→ Exercise: Could you reproduce the lines below from the one with "Int.sub_zero, Int.toNat_natCast, decide_eq_true_eq]" through the one with "else if r = 1 ∧ f = 4 then some"? Keep both ends and add nothing.

→ Input material:
-- pv_equiv track=rewrite | github.com/dimasliu123/retail-dashboard | utils.py | segmentRFMClass
-- ===== SOURCE A (Python) =====
-- def segmentRFMClass(R, F):
--     segment = []
--     for i in range(len(R)):
--         if R[i] == 1 and F[i] == 1:
--             segment.append("Hibernating")
--         elif (R[i] == 1 and F[i] == 2) or (R[i] == 2 and F[i] == 2) or (R[i] == 2 and F[i] == 1):
--             segment.append("At Risk")
--         elif R[i] == 1 and F[i] == 4 :
--             segment.append("Can't Lose")
--         elif R[i] == 2 and F[i] == 2 :
--             segment.append("Needs Attention")
--         elif (R[i] == 2 and F[i] == 3) or (R[i] == 2 and F[i] == 4):
--             segment.append("Potential Loyalist")
--         elif (R[i] == 4 and F[i] == 2) or (R[i] == 4 and F[i] == 1):
--             segment.append("Promising")
--         elif R[i] == 3 and F[i] == 3:
--             segment.append("Loyal")
--         elif R[i] == 4 and F[i] == 4:
--             segment.append("Champion")
--         else :
--             segment.append("Nothing")
--     return segment
-- ===== SOURCE B (Python) =====
-- _RULES = [
--     ("Hibernating", [(1, 1)]),
--     ("At Risk", [(1, 2), (2, 2), (2, 1)]),
--     ("Can't Lose", [(1, 4)]),
--     ("Potential Loyalist", [(2, 3), (2, 4)]),
--     ("Promising", [(4, 2), (4, 1)]),
--     ("Loyal", [(3, 3)]),
--     ("Champion", [(4, 4)]),
-- ]
--
-- def segmentRFMClass(R, F):
--     # Stamping approach: pre-fill the answer with the default, then make one
--     # pass over the data PER LABEL RULE, overwriting the slots that match it.
--     # The (r, f) pairs are pairwise disjoint, so pass order does not matter.
--     segment = ["Nothing"] * len(R)
--     for label, pairs in _RULES:
--         for r, f in pairs:
--             for i in range(len(R)):
--                 if R[i] == r and F[i] == f:
--                     segment[i] = label
--     return segment
-- ===== Notes on version B (the rewrite author's own statement) =====
-- stated objective: alternative
-- what changed: Instead of one element-major pass through a nine-branch if/elif chain, B pre-fills the output with 'Nothing' and runs one stamping pass per (r,f) rule (label-major traversal), overwriting matching slots; this is correct because the rule pairs are pairwise disjoint so at most one pass touches each slot, the unreachable 'Needs Attention' branch is dropped and (2,2) keeps its first-match label 'At Risk'.
import Mathlib
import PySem

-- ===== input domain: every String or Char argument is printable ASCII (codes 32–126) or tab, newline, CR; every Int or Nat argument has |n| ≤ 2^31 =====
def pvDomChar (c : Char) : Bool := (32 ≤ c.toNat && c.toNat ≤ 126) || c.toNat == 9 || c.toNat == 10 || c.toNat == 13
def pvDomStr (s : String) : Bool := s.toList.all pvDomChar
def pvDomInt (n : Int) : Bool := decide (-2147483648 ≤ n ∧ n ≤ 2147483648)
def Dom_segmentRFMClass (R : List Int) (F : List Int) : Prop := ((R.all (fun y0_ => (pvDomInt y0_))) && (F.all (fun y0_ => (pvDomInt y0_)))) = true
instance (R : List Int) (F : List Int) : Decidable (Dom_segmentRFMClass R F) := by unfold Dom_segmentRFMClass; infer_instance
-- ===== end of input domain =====

-- B replaces A's single element-major pass through a nine-branch if/elif chain by a
-- label-major stamping scheme: the output is pre-filled with "Nothing" and one pass per
-- (r,f) rule overwrites the matching slots (rule pairs are disjoint, so order is moot).

-- ===== PORT A =====
def segmentRFMClass (R : List Int) (F : List Int) : List String :=
  (PySem.List.pyRange 0 R.length 1).foldl (fun segment i =>
    let r := PySem.List.pyGetD R i 0
    let f := PySem.List.pyGetD F i 0
    if r = 1 ∧ f = 1 then segment ++ ["Hibernating"]
    else if (r = 1 ∧ f = 2) ∨ (r = 2 ∧ f = 2) ∨ (r = 2 ∧ f = 1) then segment ++ ["At Risk"]
    else if r = 1 ∧ f = 4 then segment ++ ["Can't Lose"]
    else if r = 2 ∧ f = 2 then segment ++ ["Needs Attention"]
    else if (r = 2 ∧ f = 3) ∨ (r = 2 ∧ f = 4) then segment ++ ["Potential Loyalist"]
    else if (r = 4 ∧ f = 2) ∨ (r = 4 ∧ f = 1) then segment ++ ["Promising"]
    else if r = 3 ∧ f = 3 then segment ++ ["Loyal"]
    else if r = 4 ∧ f = 4 then segment ++ ["Champion"]
    else segment ++ ["Nothing"]) []

-- ===== PORT B =====
def rfmRules : List (String × List (Int × Int)) :=
  [("Hibernating", [(1, 1)]),
   ("At Risk", [(1, 2), (2, 2), (2, 1)]),
   ("Can't Lose", [(1, 4)]),
   ("Potential Loyalist", [(2, 3), (2, 4)]),
   ("Promising", [(4, 2), (4, 1)]),
   ("Loyal", [(3, 3)]),
   ("Champion", [(4, 4)])]

-- one inner stamping pass ('for i in range(len(R)): if R[i]==r and F[i]==f: segment[i]=label');
-- the write 'segment[i] = label' is exact as List.set i.toNat since i ∈ range(len(segment))
def stampPass (R F : List Int) (r f : Int) (label : String) (segment : List String) : List String :=
  (PySem.List.pyRange 0 R.length 1).foldl (fun seg i =>
    if PySem.List.pyGetD R i 0 = r ∧ PySem.List.pyGetD F i 0 = f
    then seg.set i.toNat label else seg) segment

def segmentRFMClass_alt (R : List Int) (F : List Int) : List String :=
  rfmRules.foldl (fun segment rule =>
    rule.2.foldl (fun segment p => stampPass R F p.1 p.2 rule.1 segment) segment)
    (List.replicate R.length "Nothing")

-- ===== PRECONDITION & SPEC =====
-- Pre_ excludes exactly the inputs on which Python A raises IndexError: an index j with
-- F[j] missing but R[j] ∈ {1,2,3,4}, so A's short-circuited conditions do evaluate F[j].
def Pre_segmentRFMClass (R : List Int) (F : List Int) : Prop :=
  ∀ j ∈ List.range R.length,
    j < F.length ∨ (R.getD j 0 ≠ 1 ∧ R.getD j 0 ≠ 2 ∧ R.getD j 0 ≠ 3 ∧ R.getD j 0 ≠ 4)
instance (R : List Int) (F : List Int) : Decidable (Pre_segmentRFMClass R F) := by
  unfold Pre_segmentRFMClass; infer_instance
def pvWitness_segmentRFMClass : List Int × List Int := ([1, 2, 7], [1, 3])

def Spec_segmentRFMClass (R : List Int) (F : List Int) (out : List String) : Prop := out = segmentRFMClass_alt R F
instance (R : List Int) (F : List Int) (out : List String) : Decidable (Spec_segmentRFMClass R F out) := by unfold Spec_segmentRFMClass; infer_instance

-- ===== CLAIM (what is proved, stated in full; the proofs are below) =====
def Claim_equal_segmentRFMClass : Prop := ∀ (R : List Int) (F : List Int), Dom_segmentRFMClass R F → Pre_segmentRFMClass R F → Spec_segmentRFMClass R F (segmentRFMClass R F)

-- ===== LEMMAS AND PROOFS =====

-- A's if/elif chain, branch order intact, as a value-producing function
def branchChain (r f : Int) : String :=
  if r = 1 ∧ f = 1 then "Hibernating"
  else if (r = 1 ∧ f = 2) ∨ (r = 2 ∧ f = 2) ∨ (r = 2 ∧ f = 1) then "At Risk"
  else if r = 1 ∧ f = 4 then "Can't Lose"
  else if r = 2 ∧ f = 2 then "Needs Attention"
  else if (r = 2 ∧ f = 3) ∨ (r = 2 ∧ f = 4) then "Potential Loyalist"
  else if (r = 4 ∧ f = 2) ∨ (r = 4 ∧ f = 1) then "Promising"
  else if r = 3 ∧ f = 3 then "Loyal"
  else if r = 4 ∧ f = 4 then "Champion"
  else "Nothing"

-- A's loop body is "append one element computed by the branch chain"
theorem A_eq_map (R F : List Int) :
    segmentRFMClass R F = (PySem.List.pyRange 0 R.length 1).map
      (fun i => branchChain (PySem.List.pyGetD R i 0) (PySem.List.pyGetD F i 0)) := by
  unfold segmentRFMClass
  have hbody : (fun (segment : List String) (i : Int) =>
      let r := PySem.List.pyGetD R i 0
      let f := PySem.List.pyGetD F i 0
      if r = 1 ∧ f = 1 then segment ++ ["Hibernating"]
      else if (r = 1 ∧ f = 2) ∨ (r = 2 ∧ f = 2) ∨ (r = 2 ∧ f = 1) then segment ++ ["At Risk"]
      else if r = 1 ∧ f = 4 then segment ++ ["Can't Lose"]
      else if r = 2 ∧ f = 2 then segment ++ ["Needs Attention"]
      else if (r = 2 ∧ f = 3) ∨ (r = 2 ∧ f = 4) then segment ++ ["Potential Loyalist"]
      else if (r = 4 ∧ f = 2) ∨ (r = 4 ∧ f = 1) then segment ++ ["Promising"]
      else if r = 3 ∧ f = 3 then segment ++ ["Loyal"]
      else if r = 4 ∧ f = 4 then segment ++ ["Champion"]
      else segment ++ ["Nothing"])
      = fun segment i =>
          segment ++ [branchChain (PySem.List.pyGetD R i 0) (PySem.List.pyGetD F i 0)] := by
    funext segment i
    simp only [branchChain]
    split_ifs <;> rfl
  rw [hbody, PySem.List.foldl_append_singleton_eq_map]
  simp

-- a Nat-indexed stamping pass preserves the length of the buffer
theorem foldl_set_length (c : Nat → Bool) (lab : String) (L : List Nat) (s : List String) :
    (L.foldl (fun t k => if c k then t.set k lab else t) s).length = s.length := by
  induction L generalizing s with
  | nil => rfl
  | cons a L ih =>
    simp only [List.foldl_cons]
    by_cases h : c a <;> simp [h, ih]

theorem foldl_set_getElem? (c : Nat → Bool) (lab : String) (s : List String) (n : Nat) (j : Nat) :
    n ≤ s.length →
    ((List.range n).foldl (fun t k => if c k then t.set k lab else t) s)[j]?
      = if j < n ∧ c j then some lab else s[j]? := by
  induction n with
  | zero => intro _; simp
  | succ m ih =>
    intro hn
    have hm : m ≤ s.length := by omega
    rw [List.range_succ, List.foldl_append, List.foldl_cons, List.foldl_nil]
    have hlen : ((List.range m).foldl (fun t k => if c k then t.set k lab else t) s).length
        = s.length := foldl_set_length c lab _ s
    by_cases hc : c m
    · rw [if_pos hc, List.getElem?_set, hlen, ih hm]
      by_cases hj : m = j
      · subst hj
        rw [if_pos rfl, if_pos (by omega), if_pos ⟨by omega, hc⟩]
      · rw [if_neg hj]
        by_cases h1 : j < m ∧ c j = true
        · rw [if_pos h1, if_pos ⟨by omega, h1.2⟩]
        · rw [if_neg h1, if_neg (by rintro ⟨h2, h3⟩; exact h1 ⟨by omega, h3⟩)]
    · rw [if_neg hc, ih hm]
      by_cases hj : m = j
      · subst hj; simp [hc]
      · by_cases h1 : j < m ∧ c j = true
        · rw [if_pos h1, if_pos ⟨by omega, h1.2⟩]
        · rw [if_neg h1, if_neg (by rintro ⟨h2, h3⟩; exact h1 ⟨by omega, h3⟩)]

theorem stampPass_eq_nat (R F : List Int) (r f : Int) (lab : String) (s : List String) :
    stampPass R F r f lab s
      = (List.range R.length).foldl (fun (t : List String) (k : Nat) =>
          if decide (PySem.List.pyGetD R (k : Int) 0 = r ∧ PySem.List.pyGetD F (k : Int) 0 = f)
          then t.set k lab else t) s := by
  unfold stampPass
  rw [PySem.List.pyRange_one, List.foldl_map]
  simp only [zero_add, Int.sub_zero, Int.toNat_natCast, decide_eq_true_eq]

theorem stampPass_length (R F : List Int) (r f : Int) (lab : String) (s : List String) :
    (stampPass R F r f lab s).length = s.length := by
  rw [stampPass_eq_nat]; exact foldl_set_length _ _ _ _

theorem stampPass_getElem? (R F : List Int) (r f : Int) (lab : String) (s : List String)
    (hs : R.length ≤ s.length) (j : Nat) :
    (stampPass R F r f lab s)[j]?
      = if j < R.length ∧ PySem.List.pyGetD R (j : Int) 0 = r ∧ PySem.List.pyGetD F (j : Int) 0 = f
        then some lab else s[j]? := by
  rw [stampPass_eq_nat, foldl_set_getElem? _ _ _ _ _ hs]
  by_cases h : j < R.length ∧ PySem.List.pyGetD R (j:Int) 0 = r ∧ PySem.List.pyGetD F (j:Int) 0 = f
  · rw [if_pos ⟨h.1, by simpa using h.2⟩, if_pos h]
  · rw [if_neg (by rintro ⟨h1, h2⟩; exact h ⟨h1, by simpa using h2⟩), if_neg h]

-- the stamping chain at one slot equals A's branch chain, for every (r, f)
set_option maxHeartbeats 2000000 in
theorem optChain_eq (r f : Int) :
    (if r = 4 ∧ f = 4 then some "Champion"
     else if r = 3 ∧ f = 3 then some "Loyal"
     else if r = 4 ∧ f = 1 then some "Promising"
     else if r = 4 ∧ f = 2 then some "Promising"
     else if r = 2 ∧ f = 4 then some "Potential Loyalist"
     else if r = 2 ∧ f = 3 then some "Potential Loyalist"
     else if r = 1 ∧ f = 4 then some "Can't Lose"
     else if r = 2 ∧ f = 1 then some "At Risk"
     else if r = 2 ∧ f = 2 then some "At Risk"
     else if r = 1 ∧ f = 2 then some "At Risk"
     else if r = 1 ∧ f = 1 then some "Hibernating"
     else some "Nothing") = some (branchChain r f) := by
  unfold branchChain
  split_ifs <;> first | rfl | (exfalso; omega)

-- B's result, elementwise: the eleven stamping passes compose into the reverse rule chain
theorem B_getElem? (R F : List Int) (j : Nat) (hj : j < R.length) :
    (segmentRFMClass_alt R F)[j]?
      = some (branchChain (PySem.List.pyGetD R (j : Int) 0) (PySem.List.pyGetD F (j : Int) 0)) := by
  unfold segmentRFMClass_alt rfmRules
  simp only [List.foldl_cons, List.foldl_nil]
  rw [stampPass_getElem? _ _ _ _ _ _ (by simp [stampPass_length]),
      stampPass_getElem? _ _ _ _ _ _ (by simp [stampPass_length]),
      stampPass_getElem? _ _ _ _ _ _ (by simp [stampPass_length]),
      stampPass_getElem? _ _ _ _ _ _ (by simp [stampPass_length]),
      stampPass_getElem? _ _ _ _ _ _ (by simp [stampPass_length]),
      stampPass_getElem? _ _ _ _ _ _ (by simp [stampPass_length]),
      stampPass_getElem? _ _ _ _ _ _ (by simp [stampPass_length]),
      stampPass_getElem? _ _ _ _ _ _ (by simp [stampPass_length]),
      stampPass_getElem? _ _ _ _ _ _ (by simp [stampPass_length]),
      stampPass_getElem? _ _ _ _ _ _ (by simp [stampPass_length]),
      stampPass_getElem? _ _ _ _ _ _ (by simp)]
  rw [List.getElem?_replicate, if_pos hj]
  simp only [hj, true_and]
  exact optChain_eq _ _

@[simp]
theorem B_length (R F : List Int) : (segmentRFMClass_alt R F).length = R.length := by
  unfold segmentRFMClass_alt rfmRules
  simp only [List.foldl_cons, List.foldl_nil, stampPass_length, List.length_replicate]

-- ===== VERDICT (by name: the statement is the Claim_ definition above) =====
theorem segmentRFMClass_spec : Claim_equal_segmentRFMClass := by
  intro R F _ _
  unfold Spec_segmentRFMClass
  rw [A_eq_map]
  apply List.ext_getElem?
  intro j
  by_cases hj : j < R.length
  · rw [B_getElem? R F j hj]
    rw [PySem.List.getElem?_map_pyRange_zero _ _ _ hj]
  · rw [List.getElem?_eq_none, List.getElem?_eq_none]
    · simpa using hj
    · simpa using hj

→ The completed task:
  simp only [zero_add, Int.sub_zero, Int.toNat_natCast, decide_eq_true_eq]

theorem stampPass_length (R F : List Int) (r f : Int) (lab : String) (s : List String) :
    (stampPass R F r f lab s).length = s.length := by
  rw [stampPass_eq_nat]; exact foldl_set_length _ _ _ _

theorem stampPass_getElem? (R F : List Int) (r f : Int) (lab : String) (s : List String)
    (hs : R.length ≤ s.length) (j : Nat) :
    (stampPass R F r f lab s)[j]?
      = if j < R.length ∧ PySem.List.pyGetD R (j : Int) 0 = r ∧ PySem.List.pyGetD F (j : Int) 0 = f
        then some lab else s[j]? := by
  rw [stampPass_eq_nat, foldl_set_getElem? _ _ _ _ _ hs]
  by_cases h : j < R.length ∧ PySem.List.pyGetD R (j:Int) 0 = r ∧ PySem.List.pyGetD F (j:Int) 0 = f
  · rw [if_pos ⟨h.1, by simpa using h.2⟩, if_pos h]
  · rw [if_neg (by rintro ⟨h1, h2⟩; exact h ⟨h1, by simpa using h2⟩), if_neg h]

-- the stamping chain at one slot equals A's branch chain, for every (r, f)
set_option maxHeartbeats 2000000 in
theorem optChain_eq (r f : Int) :
    (if r = 4 ∧ f = 4 then some "Champion"
     else if r = 3 ∧ f = 3 then some "Loyal"
     else if r = 4 ∧ f = 1 then some "Promising"
     else if r = 4 ∧ f = 2 then some "Promising"
     else if r = 2 ∧ f = 4 then some "Potential Loyalist"
     else if r = 2 ∧ f = 3 then some "Potential Loyalist"
     else if r = 1 ∧ f = 4 then some "Can't Lose"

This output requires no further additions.